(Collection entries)
-- pv_equiv track=rewrite | github.com/thierryxc/dayu-agent | dayu/engine/tools/web_fetch_orchestrator.py | _html_text_has_client_rendering_markers
-- ===== SOURCE A (Python) =====
-- def _html_text_has_client_rendering_markers(raw_text: str) -> bool:
--     """判断 HTML 文本是否更像需要真实浏览器渲染的前端壳页。
--
--     Args:
--         raw_text: 原始 HTML 或其文本摘录。
--
--     Returns:
--         命中典型客户端渲染壳页特征时返回 `True`。
--
--     Raises:
--         无。
--     """
--
--     normalized_text = str(raw_text or "").lower()
--     if not normalized_text:
--         return False
--     return any(
--         marker in normalized_text
--         for marker in (
--             "<script",
--             'id="app"',
--             "id='app'",
--             'id="root"',
--             "id='root'",
--             "__next",
--             "chunk-vendors",
--             "webpack",
--             "hydrate",
--             "render(",
--             "#/",
--         )
--     )
-- ===== SOURCE B (Python) =====
-- _MARKERS = (
--     "<script",
--     'id="app"',
--     "id='app'",
--     'id="root"',
--     "id='root'",
--     "__next",
--     "chunk-vendors",
--     "webpack",
--     "hydrate",
--     "render(",
--     "#/",
-- )
--
--
-- def _html_text_has_client_rendering_markers(raw_text: str) -> bool:
--     # One left-to-right pass over the text: at each position, test whether any
--     # marker starts there (instead of one full substring scan per marker).
--     text = str(raw_text or "").lower()
--     return any(
--         any(text.startswith(marker, i) for marker in _MARKERS)
--         for i in range(len(text))
--     )
-- ===== Notes on version B (the rewrite author's own statement) =====
-- stated objective: alternative
-- what changed: A checks each marker against the whole text with a separate substring-containment scan; B makes a single left-to-right pass over the text, testing at each position whether any marker starts there, with no empty-string special case.
import Mathlib
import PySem

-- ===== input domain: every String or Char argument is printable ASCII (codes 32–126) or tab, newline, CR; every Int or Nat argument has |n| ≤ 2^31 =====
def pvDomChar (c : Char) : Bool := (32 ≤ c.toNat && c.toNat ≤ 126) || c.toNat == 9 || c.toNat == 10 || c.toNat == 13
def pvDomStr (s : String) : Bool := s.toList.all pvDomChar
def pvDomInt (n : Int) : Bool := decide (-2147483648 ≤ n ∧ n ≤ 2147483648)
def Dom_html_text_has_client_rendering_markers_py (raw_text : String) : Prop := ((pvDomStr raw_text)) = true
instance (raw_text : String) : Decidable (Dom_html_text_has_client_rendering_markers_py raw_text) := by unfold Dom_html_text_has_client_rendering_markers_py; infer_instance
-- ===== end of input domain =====

-- B replaces A's per-marker substring scans by a single left-to-right pass testing all
-- markers at each position (objective: alternative traversal, same exact result).

-- ===== PORT A =====
-- the tuple of markers A iterates over
def pvMarkersA : List String :=
  ["<script", "id=\"app\"", "id='app'", "id=\"root\"", "id='root'",
   "__next", "chunk-vendors", "webpack", "hydrate", "render(", "#/"]

def html_text_has_client_rendering_markers_py (raw_text : String) : Bool :=
  -- normalized_text = str(raw_text or "").lower()  (raw_text is a str, so 'or ""' is identity)
  let normalized_text := PySem.Str.lower raw_text
  -- if not normalized_text: return False
  if normalized_text.toList = [] then false
  else
    -- any(marker in normalized_text for marker in (...))
    pvMarkersA.any (fun marker => PySem.Str.isIn marker normalized_text)

-- ===== PORT B =====
def pvMarkersB : List String :=
  ["<script", "id=\"app\"", "id='app'", "id=\"root\"", "id='root'",
   "__next", "chunk-vendors", "webpack", "hydrate", "render(", "#/"]

-- the single pass: for each position i (each suffix), does some marker start there?
def pvScanB : List Char → Bool
  | [] => false
  | c :: rest =>
      pvMarkersB.any (fun marker => PySem.Chars.startswith (c :: rest) marker.toList)
      || pvScanB rest

def html_text_has_client_rendering_markers_py_alt (raw_text : String) : Bool :=
  -- text = str(raw_text or "").lower(); any over positions of any over markers
  pvScanB (PySem.Str.lower raw_text).toList

-- ===== PRECONDITION & SPEC =====
def Spec_html_text_has_client_rendering_markers_py (raw_text : String) (out : Bool) : Prop := out = html_text_has_client_rendering_markers_py_alt raw_text
instance (raw_text : String) (out : Bool) : Decidable (Spec_html_text_has_client_rendering_markers_py raw_text out) := by unfold Spec_html_text_has_client_rendering_markers_py; infer_instance

-- ===== CLAIM (what is proved, stated in full; the proofs are below) =====
def Claim_equal_html_text_has_client_rendering_markers_py : Prop := ∀ (raw_text : String), Dom_html_text_has_client_rendering_markers_py raw_text → Spec_html_text_has_client_rendering_markers_py raw_text (html_text_has_client_rendering_markers_py raw_text)

-- ===== LEMMAS AND PROOFS =====

-- the scan over suffixes decides exactly "some marker is an infix"
theorem pvScanB_eq_any_isIn (s : List Char) :
    pvScanB s = pvMarkersB.any (fun marker => PySem.Chars.isIn marker.toList s) := by
  induction s with
  | nil => decide
  | cons c rest ih =>
      rw [pvScanB, ih]
      apply Bool.eq_iff_iff.mpr
      simp only [Bool.or_eq_true, List.any_eq_true, PySem.Chars.isIn_iff_infix,
        PySem.Chars.startswith_iff, List.infix_cons_iff]
      constructor
      · rintro (⟨m, hm, h⟩ | ⟨m, hm, h⟩)
        · exact ⟨m, hm, Or.inl h⟩
        · exact ⟨m, hm, Or.inr h⟩
      · rintro ⟨m, hm, h | h⟩
        · exact Or.inl ⟨m, hm, h⟩
        · exact Or.inr ⟨m, hm, h⟩

-- ===== VERDICT (by name: the statement is the Claim_ definition above) =====
theorem html_text_has_client_rendering_markers_py_spec : Claim_equal_html_text_has_client_rendering_markers_py := by
  intro raw_text _
  unfold Spec_html_text_has_client_rendering_markers_py
  unfold html_text_has_client_rendering_markers_py html_text_has_client_rendering_markers_py_alt
  rw [pvScanB_eq_any_isIn]
  by_cases h : (PySem.Str.lower raw_text).toList = []
  · simp only [h, if_pos]
    rw [show pvMarkersB.any (fun marker => PySem.Chars.isIn marker.toList ([] : List Char)) = false by decide]
  · rw [if_neg h]
    simp only [PySem.Str.isIn_eq]
    rfl
-- pv_equiv track=rewrite | github.com/Siser-Pratap/streamlit-backend | processing/pdf_report_generator.py | organize_charts_by_category
-- ===== SOURCE A (Python) =====
-- from typing import List, Tuple, Dict, Any
--
-- def detect_graph_type(chart_title: str) -> str:
--     """
--     Detect and return the type of graph based on chart title
--     """
--     title_lower = chart_title.lower()
--
--     # Graph type detection logic
--     if any(keyword in title_lower for keyword in ['bar', 'column', 'histogram']):
--         return "Bar Chart"
--     elif any(keyword in title_lower for keyword in ['line', 'trend', 'progression', 'over time']):
--         return "Line Chart"
--     elif any(keyword in title_lower for keyword in ['pie', 'donut', 'distribution']):
--         return "Pie Chart"
--     elif any(keyword in title_lower for keyword in ['scatter', 'correlation']):
--         return "Scatter Plot"
--     elif any(keyword in title_lower for keyword in ['heatmap', 'heat map', 'density']):
--         return "Heatmap"
--     elif any(keyword in title_lower for keyword in ['3d', 'three', 'dimensional']):
--         return "3D Visualization"
--     elif any(keyword in title_lower for keyword in ['area', 'stacked']):
--         return "Area Chart"
--     elif any(keyword in title_lower for keyword in ['bubble', 'size']):
--         return "Bubble Chart"
--     else:
--         return "Data Visualization"
--
-- def organize_charts_by_category(charts: List[Tuple[str, str]]) -> Dict[str, List[Tuple[str, str]]]:
--     """
--     Organize charts into categories based on their titles for better presentation
--     Enhanced to work with both generated charts and existing chart images
--     """
--     categories = {
--         "Trend Analysis & Time Series": [],
--         "Platform & Channel Analysis": [],
--         "Sentiment & Engagement Analysis": [],
--         "Value & ROI Analysis": [],
--         "Correlation & Advanced Analytics": [],
--         "Other Analytics": [],
--         "Data Distribution & Performance": [],
--     }
--
--     for chart_title, chart_path in charts:
--         title_lower = chart_title.lower()
--         graph_type = detect_graph_type(chart_title)
--
--         # Enhanced categorization with better keywords and emojis
--         if any(keyword in title_lower for keyword in ['media', 'distribution', 'count', 'type', 'pie', 'bar']):
--             categories["Data Distribution & Performance"].append((chart_title, chart_path))
--         elif any(keyword in title_lower for keyword in ['trend', 'time', 'over time', 'progression', 'line', 'series']):
--             categories["Trend Analysis & Time Series"].append((chart_title, chart_path))
--         elif any(keyword in title_lower for keyword in ['platform', 'channel', 'comparison', 'performance']):
--             categories["Platform & Channel Analysis"].append((chart_title, chart_path))
--         elif any(keyword in title_lower for keyword in ['sentiment', 'engagement', 'emotion', 'feeling']):
--             categories["Sentiment & Engagement Analysis"].append((chart_title, chart_path))
--         elif any(keyword in title_lower for keyword in ['value', 'roi', 'revenue', 'cost', 'pr value', 'monetary']):
--             categories["Value & ROI Analysis"].append((chart_title, chart_path))
--         elif any(keyword in title_lower for keyword in ['correlation', 'matrix', 'heatmap', 'scatter', 'relationship']):
--             categories["Correlation & Advanced Analytics"].append((chart_title, chart_path))
--         else:
--             categories["Other Analytics"].append((chart_title, chart_path))
--
--     # Remove empty categories
--     return {k: v for k, v in categories.items() if v}
-- ===== SOURCE B (Python) =====
-- from typing import List, Tuple, Dict
--
-- # Priority order of A's if/elif chain (first match wins).
-- RULES = [
--     ("Data Distribution & Performance", ['media', 'distribution', 'count', 'type', 'pie', 'bar']),
--     ("Trend Analysis & Time Series", ['trend', 'time', 'over time', 'progression', 'line', 'series']),
--     ("Platform & Channel Analysis", ['platform', 'channel', 'comparison', 'performance']),
--     ("Sentiment & Engagement Analysis", ['sentiment', 'engagement', 'emotion', 'feeling']),
--     ("Value & ROI Analysis", ['value', 'roi', 'revenue', 'cost', 'pr value', 'monetary']),
--     ("Correlation & Advanced Analytics", ['correlation', 'matrix', 'heatmap', 'scatter', 'relationship']),
-- ]
--
-- # Output (dict-insertion) order of the result.
-- CATEGORY_ORDER = [
--     "Trend Analysis & Time Series",
--     "Platform & Channel Analysis",
--     "Sentiment & Engagement Analysis",
--     "Value & ROI Analysis",
--     "Correlation & Advanced Analytics",
--     "Other Analytics",
--     "Data Distribution & Performance",
-- ]
--
-- def _classify(title: str) -> str:
--     tl = title.lower()
--     return next((cat for cat, kws in RULES if any(k in tl for k in kws)), "Other Analytics")
--
-- def organize_charts_by_category(charts: List[Tuple[str, str]]) -> Dict[str, List[Tuple[str, str]]]:
--     labeled = [(_classify(t), (t, p)) for t, p in charts]
--     out = {}
--     for cat in CATEGORY_ORDER:
--         bucket = [pair for lab, pair in labeled if lab == cat]
--         if bucket:
--             out[cat] = bucket
--     return out
-- ===== Notes on version B (the rewrite author's own statement) =====
-- stated objective: idiomatic
-- what changed: Replaces the single-pass if/elif-chain dict-append loop (with an unused detect_graph_type call per chart) by a data-driven RULES table with a first-match classifier and a category-major pass that filters the labeled charts per output category.
import Mathlib
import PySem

Task goal :: Of the entries above, transcribe exactly those lines that fall between the line containing "hm, Or.inr h⟩" and the line containing "rw [show pvMarkersB.any", together with those two lines.

Finished task ::
        · exact ⟨m, hm, Or.inr h⟩
      · rintro ⟨m, hm, h | h⟩
        · exact Or.inl ⟨m, hm, h⟩
        · exact Or.inr ⟨m, hm, h⟩

-- ===== VERDICT (by name: the statement is the Claim_ definition above) =====
theorem html_text_has_client_rendering_markers_py_spec : Claim_equal_html_text_has_client_rendering_markers_py := by
  intro raw_text _
  unfold Spec_html_text_has_client_rendering_markers_py
  unfold html_text_has_client_rendering_markers_py html_text_has_client_rendering_markers_py_alt
  rw [pvScanB_eq_any_isIn]
  by_cases h : (PySem.Str.lower raw_text).toList = []
  · simp only [h, if_pos]
    rw [show pvMarkersB.any (fun marker => PySem.Chars.isIn marker.toList ([] : List Char)) = false by decide]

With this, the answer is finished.